(BRIEF) When the line containing "-- ===== CLAIM" appears in the data below, begin copying there and stop only after the line containing "-- ===== LEMMAS".

Stored entries:
┄┄┄┄┄┄┄┄┄┄

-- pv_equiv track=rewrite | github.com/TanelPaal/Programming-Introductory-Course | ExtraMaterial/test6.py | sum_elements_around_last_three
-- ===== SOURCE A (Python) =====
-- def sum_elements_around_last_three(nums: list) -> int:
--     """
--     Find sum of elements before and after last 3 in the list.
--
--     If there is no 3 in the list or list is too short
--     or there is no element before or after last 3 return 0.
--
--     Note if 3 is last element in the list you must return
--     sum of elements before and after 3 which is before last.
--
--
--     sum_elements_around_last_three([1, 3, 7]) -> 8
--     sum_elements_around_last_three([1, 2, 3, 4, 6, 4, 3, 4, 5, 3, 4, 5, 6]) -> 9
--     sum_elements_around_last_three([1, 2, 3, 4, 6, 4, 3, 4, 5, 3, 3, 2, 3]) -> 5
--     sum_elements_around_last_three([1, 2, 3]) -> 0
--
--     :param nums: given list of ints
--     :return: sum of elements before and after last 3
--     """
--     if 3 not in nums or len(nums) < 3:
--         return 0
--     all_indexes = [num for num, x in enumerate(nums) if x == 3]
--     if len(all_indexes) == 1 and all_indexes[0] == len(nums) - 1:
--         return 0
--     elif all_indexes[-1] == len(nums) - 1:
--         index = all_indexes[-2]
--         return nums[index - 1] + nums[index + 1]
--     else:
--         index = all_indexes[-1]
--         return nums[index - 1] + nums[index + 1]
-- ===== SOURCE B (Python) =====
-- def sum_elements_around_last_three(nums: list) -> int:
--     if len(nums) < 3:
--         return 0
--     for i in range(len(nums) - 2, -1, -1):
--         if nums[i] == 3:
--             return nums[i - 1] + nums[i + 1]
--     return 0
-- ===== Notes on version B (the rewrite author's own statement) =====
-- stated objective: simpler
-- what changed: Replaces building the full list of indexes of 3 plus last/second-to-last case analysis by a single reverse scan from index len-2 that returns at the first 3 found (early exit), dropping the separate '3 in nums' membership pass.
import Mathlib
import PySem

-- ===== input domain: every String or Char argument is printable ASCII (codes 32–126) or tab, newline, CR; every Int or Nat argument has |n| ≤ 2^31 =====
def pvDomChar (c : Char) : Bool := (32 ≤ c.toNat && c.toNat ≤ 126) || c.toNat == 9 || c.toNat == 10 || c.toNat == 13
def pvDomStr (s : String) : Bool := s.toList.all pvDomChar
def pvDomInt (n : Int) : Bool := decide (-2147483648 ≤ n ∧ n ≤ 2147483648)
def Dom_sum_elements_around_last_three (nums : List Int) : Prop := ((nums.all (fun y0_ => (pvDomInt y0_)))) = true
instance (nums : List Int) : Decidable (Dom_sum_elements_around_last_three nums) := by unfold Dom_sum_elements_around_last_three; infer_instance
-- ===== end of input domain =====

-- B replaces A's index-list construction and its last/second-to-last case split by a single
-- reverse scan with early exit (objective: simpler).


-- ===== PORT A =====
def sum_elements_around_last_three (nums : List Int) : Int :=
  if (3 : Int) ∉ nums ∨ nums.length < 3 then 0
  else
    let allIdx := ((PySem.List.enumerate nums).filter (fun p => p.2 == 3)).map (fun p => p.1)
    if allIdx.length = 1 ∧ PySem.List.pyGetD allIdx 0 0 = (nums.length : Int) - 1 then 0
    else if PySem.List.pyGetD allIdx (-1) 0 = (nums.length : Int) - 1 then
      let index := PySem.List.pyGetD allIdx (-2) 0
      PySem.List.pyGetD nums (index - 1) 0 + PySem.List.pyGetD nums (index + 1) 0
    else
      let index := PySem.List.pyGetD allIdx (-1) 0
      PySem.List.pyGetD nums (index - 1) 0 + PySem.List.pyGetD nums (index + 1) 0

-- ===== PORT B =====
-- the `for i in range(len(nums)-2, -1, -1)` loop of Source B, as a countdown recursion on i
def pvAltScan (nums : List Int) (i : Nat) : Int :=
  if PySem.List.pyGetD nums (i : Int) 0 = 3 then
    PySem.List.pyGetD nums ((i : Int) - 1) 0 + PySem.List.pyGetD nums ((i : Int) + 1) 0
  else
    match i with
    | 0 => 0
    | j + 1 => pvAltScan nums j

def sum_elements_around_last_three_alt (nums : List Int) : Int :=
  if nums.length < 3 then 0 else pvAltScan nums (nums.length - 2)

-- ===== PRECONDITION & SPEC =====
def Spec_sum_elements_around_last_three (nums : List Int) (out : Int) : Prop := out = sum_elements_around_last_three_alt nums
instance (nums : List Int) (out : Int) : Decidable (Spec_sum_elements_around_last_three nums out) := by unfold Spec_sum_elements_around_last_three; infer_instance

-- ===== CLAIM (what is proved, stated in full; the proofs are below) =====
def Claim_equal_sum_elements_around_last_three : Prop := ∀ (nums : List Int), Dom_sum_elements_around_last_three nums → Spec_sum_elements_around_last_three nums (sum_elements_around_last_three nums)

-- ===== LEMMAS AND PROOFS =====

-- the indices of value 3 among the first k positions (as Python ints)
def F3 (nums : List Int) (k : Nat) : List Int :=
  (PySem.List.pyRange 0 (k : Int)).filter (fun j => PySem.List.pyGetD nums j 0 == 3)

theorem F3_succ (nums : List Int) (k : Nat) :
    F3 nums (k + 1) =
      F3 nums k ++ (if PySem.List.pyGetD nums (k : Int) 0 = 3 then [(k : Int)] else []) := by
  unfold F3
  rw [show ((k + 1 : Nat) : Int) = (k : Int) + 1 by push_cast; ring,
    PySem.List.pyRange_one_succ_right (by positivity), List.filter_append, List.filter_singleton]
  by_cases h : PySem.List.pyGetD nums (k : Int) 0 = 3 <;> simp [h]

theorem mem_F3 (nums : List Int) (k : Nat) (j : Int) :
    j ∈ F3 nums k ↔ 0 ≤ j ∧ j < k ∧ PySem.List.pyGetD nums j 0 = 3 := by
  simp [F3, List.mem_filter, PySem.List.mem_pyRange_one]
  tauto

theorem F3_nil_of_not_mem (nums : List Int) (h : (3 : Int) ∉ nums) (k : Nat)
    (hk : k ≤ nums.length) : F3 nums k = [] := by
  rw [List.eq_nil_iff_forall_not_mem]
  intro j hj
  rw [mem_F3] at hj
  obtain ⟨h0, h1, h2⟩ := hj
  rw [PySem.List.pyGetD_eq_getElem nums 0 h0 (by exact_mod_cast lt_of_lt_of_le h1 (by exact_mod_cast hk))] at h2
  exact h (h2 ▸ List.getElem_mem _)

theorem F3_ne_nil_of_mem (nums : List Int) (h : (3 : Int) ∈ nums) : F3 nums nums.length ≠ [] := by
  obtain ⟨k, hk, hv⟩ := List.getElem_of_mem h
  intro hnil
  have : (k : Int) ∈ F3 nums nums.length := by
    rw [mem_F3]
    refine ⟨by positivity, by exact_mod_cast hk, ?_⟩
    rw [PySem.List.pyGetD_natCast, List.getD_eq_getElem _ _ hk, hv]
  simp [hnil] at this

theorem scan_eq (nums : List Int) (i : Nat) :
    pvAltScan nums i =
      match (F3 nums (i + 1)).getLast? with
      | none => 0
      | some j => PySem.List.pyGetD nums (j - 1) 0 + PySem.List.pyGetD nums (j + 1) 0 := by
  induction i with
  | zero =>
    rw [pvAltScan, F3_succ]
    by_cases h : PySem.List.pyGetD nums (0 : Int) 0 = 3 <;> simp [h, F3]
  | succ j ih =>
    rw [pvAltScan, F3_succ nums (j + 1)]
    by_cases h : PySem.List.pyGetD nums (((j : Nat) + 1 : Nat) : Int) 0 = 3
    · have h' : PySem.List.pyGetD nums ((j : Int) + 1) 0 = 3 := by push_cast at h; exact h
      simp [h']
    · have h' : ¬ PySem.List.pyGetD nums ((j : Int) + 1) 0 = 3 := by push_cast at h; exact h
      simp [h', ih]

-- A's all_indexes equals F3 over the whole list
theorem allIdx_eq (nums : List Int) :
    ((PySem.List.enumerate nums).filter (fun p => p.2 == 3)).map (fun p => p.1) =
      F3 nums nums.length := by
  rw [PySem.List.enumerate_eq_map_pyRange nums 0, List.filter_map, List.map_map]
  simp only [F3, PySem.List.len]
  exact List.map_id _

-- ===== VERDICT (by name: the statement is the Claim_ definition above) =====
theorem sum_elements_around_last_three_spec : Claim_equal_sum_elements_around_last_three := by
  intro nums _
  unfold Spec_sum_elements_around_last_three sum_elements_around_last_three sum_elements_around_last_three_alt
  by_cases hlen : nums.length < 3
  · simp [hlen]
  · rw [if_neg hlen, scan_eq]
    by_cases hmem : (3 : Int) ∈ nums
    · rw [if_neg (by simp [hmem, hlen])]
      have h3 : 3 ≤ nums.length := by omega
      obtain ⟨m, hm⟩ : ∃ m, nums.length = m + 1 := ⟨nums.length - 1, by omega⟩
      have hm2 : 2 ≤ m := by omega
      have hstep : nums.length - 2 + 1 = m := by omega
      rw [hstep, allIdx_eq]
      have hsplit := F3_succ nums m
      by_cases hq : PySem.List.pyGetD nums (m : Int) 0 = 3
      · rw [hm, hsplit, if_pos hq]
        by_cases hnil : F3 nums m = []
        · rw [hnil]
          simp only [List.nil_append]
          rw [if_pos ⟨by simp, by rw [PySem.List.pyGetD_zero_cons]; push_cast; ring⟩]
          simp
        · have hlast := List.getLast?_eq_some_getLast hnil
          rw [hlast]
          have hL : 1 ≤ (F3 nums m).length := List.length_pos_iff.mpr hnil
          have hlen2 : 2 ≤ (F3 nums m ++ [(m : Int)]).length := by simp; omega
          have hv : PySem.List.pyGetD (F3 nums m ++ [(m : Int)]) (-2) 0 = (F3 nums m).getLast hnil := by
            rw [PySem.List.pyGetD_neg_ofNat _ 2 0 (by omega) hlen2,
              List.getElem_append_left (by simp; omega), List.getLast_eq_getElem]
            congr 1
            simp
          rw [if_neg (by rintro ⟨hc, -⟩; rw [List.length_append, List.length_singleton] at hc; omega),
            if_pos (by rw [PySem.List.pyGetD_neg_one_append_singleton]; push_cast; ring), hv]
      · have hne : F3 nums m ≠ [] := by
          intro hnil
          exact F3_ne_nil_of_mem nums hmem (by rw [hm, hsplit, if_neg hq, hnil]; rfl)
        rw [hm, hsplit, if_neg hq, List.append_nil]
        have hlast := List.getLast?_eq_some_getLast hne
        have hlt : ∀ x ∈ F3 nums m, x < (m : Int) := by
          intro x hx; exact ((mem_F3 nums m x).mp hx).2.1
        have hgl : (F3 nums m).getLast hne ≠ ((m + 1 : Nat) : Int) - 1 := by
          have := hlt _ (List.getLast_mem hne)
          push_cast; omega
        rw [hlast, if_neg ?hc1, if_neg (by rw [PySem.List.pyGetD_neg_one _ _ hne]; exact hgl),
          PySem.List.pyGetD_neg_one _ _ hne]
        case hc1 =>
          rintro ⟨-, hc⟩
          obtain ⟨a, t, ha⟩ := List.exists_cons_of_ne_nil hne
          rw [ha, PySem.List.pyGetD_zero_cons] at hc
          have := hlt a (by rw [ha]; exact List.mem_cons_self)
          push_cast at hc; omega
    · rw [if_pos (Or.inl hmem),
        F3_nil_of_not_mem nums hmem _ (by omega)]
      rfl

┄┄┄┄┄┄┄┄┄┄

(REPLY TO THE EXERCISE)
-- ===== CLAIM (what is proved, stated in full; the proofs are below) =====
def Claim_equal_sum_elements_around_last_three : Prop := ∀ (nums : List Int), Dom_sum_elements_around_last_three nums → Spec_sum_elements_around_last_three nums (sum_elements_around_last_three nums)

-- ===== LEMMAS AND PROOFS =====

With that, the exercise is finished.